## Your goal
Reproduce each line of the entries that carries "only".

## Available data
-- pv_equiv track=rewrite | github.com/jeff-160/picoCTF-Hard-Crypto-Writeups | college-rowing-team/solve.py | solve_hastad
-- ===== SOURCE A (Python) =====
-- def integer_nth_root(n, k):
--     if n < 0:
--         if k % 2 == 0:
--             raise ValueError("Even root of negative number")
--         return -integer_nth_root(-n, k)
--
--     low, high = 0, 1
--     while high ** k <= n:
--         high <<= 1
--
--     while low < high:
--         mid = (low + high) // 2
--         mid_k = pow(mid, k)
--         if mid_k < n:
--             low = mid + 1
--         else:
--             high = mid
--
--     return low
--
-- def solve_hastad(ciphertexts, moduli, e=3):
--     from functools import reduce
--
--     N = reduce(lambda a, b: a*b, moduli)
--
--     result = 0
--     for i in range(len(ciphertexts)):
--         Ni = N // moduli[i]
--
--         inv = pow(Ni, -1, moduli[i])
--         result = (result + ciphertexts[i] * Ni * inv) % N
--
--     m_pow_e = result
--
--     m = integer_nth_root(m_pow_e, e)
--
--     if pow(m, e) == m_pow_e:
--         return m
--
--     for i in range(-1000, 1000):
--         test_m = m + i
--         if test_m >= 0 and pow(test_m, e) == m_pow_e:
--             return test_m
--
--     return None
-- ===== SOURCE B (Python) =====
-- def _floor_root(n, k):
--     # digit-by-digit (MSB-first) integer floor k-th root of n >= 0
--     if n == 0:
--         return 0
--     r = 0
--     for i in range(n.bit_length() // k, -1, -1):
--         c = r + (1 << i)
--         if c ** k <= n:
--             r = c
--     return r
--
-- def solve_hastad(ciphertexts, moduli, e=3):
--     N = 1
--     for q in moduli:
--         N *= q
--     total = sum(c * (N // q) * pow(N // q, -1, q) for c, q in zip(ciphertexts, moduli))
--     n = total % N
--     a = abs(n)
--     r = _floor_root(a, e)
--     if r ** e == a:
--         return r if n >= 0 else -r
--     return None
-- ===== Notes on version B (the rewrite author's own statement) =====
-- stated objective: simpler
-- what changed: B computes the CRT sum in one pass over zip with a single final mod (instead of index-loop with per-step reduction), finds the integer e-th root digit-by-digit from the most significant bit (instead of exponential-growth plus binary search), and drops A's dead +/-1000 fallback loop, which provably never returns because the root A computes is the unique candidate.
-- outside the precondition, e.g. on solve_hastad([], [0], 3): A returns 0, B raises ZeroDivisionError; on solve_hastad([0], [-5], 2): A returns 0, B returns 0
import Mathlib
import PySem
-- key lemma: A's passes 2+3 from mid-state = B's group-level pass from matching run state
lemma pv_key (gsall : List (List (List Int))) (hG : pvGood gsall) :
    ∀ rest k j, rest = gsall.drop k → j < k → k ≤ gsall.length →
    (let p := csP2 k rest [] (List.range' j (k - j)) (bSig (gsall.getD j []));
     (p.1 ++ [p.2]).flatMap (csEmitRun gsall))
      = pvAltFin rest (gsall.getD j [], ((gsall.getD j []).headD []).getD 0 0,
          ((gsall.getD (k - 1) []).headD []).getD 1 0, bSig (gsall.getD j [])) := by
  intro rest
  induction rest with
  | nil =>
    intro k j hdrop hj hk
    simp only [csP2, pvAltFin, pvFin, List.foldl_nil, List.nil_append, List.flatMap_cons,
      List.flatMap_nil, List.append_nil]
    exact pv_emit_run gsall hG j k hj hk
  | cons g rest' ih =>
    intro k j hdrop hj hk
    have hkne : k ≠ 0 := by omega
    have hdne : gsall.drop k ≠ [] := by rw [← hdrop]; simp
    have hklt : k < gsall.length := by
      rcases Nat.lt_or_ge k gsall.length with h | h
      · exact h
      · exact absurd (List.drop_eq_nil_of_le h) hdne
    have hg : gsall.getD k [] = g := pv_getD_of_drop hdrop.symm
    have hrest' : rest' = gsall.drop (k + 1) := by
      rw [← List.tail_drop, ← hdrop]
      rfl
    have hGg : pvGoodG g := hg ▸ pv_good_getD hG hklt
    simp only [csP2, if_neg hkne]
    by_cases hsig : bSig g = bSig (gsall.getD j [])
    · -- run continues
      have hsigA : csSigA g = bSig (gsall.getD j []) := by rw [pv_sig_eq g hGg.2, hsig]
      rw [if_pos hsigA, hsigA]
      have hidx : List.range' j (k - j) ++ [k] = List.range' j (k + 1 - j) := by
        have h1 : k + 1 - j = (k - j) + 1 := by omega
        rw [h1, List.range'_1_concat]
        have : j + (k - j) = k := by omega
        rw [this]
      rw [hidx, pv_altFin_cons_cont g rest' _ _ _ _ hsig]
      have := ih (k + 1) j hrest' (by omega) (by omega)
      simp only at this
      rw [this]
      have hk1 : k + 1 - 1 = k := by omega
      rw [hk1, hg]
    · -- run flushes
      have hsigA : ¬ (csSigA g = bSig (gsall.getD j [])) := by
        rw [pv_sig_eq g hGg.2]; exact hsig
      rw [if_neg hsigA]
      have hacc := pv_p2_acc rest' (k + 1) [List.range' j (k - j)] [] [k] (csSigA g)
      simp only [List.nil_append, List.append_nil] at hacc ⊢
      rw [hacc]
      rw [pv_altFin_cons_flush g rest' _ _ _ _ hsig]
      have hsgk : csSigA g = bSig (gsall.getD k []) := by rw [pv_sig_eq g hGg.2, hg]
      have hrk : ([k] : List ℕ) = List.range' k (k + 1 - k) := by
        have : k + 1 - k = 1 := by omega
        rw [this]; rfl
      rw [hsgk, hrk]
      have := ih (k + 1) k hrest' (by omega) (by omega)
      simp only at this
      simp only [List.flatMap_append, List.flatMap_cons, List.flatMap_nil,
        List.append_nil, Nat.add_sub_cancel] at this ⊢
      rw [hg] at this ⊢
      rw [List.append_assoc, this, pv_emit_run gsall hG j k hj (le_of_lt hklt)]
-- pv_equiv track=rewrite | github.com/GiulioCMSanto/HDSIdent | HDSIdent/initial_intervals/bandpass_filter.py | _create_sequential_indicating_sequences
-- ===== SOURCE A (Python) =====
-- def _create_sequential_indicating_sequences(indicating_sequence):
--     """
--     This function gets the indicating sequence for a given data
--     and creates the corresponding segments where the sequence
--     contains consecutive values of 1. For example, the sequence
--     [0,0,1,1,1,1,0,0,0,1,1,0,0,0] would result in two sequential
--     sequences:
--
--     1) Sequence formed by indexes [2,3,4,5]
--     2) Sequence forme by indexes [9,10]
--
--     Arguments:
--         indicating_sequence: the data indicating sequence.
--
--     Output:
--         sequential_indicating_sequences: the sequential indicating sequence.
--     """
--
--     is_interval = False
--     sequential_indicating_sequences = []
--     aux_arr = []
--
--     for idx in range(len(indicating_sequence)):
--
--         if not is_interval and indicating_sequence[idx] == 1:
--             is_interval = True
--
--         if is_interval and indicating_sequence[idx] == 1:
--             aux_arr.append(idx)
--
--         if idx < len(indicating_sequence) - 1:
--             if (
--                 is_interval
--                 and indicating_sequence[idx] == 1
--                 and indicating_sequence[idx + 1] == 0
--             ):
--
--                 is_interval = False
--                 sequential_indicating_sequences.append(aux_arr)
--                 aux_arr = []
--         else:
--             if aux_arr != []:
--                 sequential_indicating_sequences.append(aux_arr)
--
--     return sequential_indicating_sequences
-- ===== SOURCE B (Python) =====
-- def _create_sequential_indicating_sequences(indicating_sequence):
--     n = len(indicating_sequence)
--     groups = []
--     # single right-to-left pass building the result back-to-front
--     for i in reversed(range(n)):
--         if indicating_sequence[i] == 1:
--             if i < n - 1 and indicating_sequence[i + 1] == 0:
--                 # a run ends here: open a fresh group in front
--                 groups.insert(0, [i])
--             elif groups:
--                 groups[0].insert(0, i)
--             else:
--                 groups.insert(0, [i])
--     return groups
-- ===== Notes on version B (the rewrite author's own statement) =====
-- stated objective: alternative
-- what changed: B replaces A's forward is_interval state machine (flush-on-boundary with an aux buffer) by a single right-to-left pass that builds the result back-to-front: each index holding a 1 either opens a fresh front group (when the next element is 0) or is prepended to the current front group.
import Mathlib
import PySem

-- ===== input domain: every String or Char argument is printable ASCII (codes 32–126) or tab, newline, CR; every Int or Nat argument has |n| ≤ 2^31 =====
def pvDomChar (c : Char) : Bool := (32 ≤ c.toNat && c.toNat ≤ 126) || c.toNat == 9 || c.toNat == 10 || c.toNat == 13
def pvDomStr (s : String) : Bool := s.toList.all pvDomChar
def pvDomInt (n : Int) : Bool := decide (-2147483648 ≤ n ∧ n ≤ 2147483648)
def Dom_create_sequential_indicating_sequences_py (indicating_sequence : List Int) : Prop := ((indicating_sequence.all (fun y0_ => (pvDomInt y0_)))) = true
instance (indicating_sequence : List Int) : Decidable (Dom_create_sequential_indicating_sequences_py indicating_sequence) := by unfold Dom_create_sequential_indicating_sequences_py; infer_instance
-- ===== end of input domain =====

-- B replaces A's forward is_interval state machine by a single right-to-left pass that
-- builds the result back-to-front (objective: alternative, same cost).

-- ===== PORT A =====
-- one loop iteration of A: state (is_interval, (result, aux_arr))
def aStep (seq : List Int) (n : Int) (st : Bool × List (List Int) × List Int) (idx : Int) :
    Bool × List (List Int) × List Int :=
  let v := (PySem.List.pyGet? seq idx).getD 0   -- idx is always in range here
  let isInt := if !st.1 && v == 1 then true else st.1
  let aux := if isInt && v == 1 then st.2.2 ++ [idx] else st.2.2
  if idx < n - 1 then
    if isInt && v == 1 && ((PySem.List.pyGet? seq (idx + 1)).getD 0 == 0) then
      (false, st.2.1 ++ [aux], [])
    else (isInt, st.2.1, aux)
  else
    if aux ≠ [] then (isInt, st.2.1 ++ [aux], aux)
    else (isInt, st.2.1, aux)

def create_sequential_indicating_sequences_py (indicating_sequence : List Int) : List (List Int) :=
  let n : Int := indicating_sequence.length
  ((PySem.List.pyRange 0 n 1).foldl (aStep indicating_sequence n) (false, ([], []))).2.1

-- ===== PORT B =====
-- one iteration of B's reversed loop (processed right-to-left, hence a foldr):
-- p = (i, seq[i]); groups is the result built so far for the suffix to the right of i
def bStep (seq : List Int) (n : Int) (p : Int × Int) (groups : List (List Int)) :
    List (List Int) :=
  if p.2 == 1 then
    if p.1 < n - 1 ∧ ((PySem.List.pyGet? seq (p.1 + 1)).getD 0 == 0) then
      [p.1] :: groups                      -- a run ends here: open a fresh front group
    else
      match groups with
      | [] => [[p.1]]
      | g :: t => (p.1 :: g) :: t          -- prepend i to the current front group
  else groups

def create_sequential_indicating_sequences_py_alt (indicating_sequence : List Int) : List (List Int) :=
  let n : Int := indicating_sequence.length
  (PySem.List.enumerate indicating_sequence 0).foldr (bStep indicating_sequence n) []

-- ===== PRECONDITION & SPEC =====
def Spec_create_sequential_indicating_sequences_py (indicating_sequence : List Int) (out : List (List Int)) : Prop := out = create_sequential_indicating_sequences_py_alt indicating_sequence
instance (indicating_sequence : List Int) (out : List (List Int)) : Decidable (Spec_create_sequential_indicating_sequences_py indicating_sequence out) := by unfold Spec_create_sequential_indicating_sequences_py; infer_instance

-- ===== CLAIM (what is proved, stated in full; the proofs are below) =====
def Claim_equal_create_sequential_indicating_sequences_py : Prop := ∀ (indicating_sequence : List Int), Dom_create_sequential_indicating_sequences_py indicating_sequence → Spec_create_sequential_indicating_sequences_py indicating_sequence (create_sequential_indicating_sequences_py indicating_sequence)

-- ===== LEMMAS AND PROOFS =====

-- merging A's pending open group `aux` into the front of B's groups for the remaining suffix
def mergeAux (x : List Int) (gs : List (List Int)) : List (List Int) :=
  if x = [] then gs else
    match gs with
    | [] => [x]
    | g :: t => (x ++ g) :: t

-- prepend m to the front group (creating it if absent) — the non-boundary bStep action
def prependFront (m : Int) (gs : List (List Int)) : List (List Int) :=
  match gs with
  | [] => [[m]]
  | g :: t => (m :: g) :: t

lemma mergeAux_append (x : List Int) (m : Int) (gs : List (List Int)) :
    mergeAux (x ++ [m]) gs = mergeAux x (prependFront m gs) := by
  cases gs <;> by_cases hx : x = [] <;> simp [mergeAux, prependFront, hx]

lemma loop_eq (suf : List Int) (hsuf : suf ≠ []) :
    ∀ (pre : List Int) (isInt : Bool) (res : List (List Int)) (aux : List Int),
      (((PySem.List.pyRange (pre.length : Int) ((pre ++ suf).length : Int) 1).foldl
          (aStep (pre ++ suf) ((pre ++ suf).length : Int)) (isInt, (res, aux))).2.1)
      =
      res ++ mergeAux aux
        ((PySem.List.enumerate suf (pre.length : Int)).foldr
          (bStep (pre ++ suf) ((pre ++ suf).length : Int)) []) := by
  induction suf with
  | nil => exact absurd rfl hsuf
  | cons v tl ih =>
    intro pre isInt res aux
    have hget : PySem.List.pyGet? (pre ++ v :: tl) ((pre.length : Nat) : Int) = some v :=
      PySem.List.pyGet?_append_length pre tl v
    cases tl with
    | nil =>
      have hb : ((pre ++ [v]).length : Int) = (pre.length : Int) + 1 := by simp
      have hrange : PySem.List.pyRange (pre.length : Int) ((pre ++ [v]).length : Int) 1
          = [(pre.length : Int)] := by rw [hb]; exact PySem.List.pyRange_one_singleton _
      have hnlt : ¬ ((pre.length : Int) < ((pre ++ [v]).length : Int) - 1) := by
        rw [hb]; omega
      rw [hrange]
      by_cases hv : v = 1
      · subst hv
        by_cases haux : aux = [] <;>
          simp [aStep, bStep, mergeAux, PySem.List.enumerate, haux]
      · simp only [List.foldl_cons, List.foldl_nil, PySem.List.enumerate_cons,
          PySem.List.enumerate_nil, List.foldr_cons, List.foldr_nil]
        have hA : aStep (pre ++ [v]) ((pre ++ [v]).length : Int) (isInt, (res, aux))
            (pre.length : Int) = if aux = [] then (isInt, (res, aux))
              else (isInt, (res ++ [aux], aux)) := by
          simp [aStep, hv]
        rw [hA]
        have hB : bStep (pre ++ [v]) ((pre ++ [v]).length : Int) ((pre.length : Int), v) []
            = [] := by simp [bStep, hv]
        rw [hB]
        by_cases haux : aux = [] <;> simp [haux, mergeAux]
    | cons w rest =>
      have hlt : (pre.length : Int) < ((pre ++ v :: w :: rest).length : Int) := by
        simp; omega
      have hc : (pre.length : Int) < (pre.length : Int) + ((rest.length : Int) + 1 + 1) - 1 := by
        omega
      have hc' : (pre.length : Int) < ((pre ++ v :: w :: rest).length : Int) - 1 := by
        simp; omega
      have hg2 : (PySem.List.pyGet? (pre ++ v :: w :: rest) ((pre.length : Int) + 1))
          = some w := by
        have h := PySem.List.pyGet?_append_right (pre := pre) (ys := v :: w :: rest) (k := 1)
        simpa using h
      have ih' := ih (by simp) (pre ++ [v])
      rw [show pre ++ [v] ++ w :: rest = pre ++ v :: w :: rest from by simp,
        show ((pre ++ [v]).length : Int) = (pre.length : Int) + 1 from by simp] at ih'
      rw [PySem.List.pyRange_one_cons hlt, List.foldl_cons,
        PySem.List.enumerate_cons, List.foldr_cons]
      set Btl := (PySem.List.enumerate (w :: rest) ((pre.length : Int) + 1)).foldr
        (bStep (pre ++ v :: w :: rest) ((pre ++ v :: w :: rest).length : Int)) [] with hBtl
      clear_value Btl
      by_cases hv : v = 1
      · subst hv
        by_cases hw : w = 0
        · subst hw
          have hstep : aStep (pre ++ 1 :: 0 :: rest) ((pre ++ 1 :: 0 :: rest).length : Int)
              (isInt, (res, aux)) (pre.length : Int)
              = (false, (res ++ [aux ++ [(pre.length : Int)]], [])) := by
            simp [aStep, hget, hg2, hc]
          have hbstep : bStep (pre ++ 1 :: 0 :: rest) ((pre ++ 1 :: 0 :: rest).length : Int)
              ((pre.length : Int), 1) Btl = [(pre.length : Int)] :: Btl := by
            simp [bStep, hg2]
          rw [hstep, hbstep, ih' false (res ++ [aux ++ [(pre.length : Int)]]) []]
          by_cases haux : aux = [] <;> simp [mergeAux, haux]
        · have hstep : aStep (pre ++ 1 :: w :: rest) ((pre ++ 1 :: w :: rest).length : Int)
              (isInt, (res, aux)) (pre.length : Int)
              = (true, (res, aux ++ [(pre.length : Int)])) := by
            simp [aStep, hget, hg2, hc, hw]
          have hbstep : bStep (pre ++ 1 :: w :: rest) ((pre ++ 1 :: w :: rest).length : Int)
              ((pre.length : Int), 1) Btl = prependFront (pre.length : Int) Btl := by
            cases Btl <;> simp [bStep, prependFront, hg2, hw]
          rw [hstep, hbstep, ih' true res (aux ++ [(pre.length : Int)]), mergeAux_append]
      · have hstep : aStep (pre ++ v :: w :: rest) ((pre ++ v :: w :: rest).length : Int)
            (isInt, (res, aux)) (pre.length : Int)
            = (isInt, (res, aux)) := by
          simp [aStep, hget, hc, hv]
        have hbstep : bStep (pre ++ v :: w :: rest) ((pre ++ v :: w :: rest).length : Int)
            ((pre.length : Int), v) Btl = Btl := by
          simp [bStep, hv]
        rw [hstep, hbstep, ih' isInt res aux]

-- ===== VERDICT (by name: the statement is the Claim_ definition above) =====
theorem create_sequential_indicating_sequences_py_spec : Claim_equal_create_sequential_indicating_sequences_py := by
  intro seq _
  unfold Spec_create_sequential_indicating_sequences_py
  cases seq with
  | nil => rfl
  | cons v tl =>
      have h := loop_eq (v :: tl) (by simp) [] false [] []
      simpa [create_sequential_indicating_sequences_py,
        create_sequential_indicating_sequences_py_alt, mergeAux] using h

## Exercise result
    simp only [csP2, pvAltFin, pvFin, List.foldl_nil, List.nil_append, List.flatMap_cons,
    simp only [csP2, if_neg hkne]
      simp only at this
      simp only [List.nil_append, List.append_nil] at hacc ⊢
      simp only at this
      simp only [List.flatMap_append, List.flatMap_cons, List.flatMap_nil,
      · simp only [List.foldl_cons, List.foldl_nil, PySem.List.enumerate_cons,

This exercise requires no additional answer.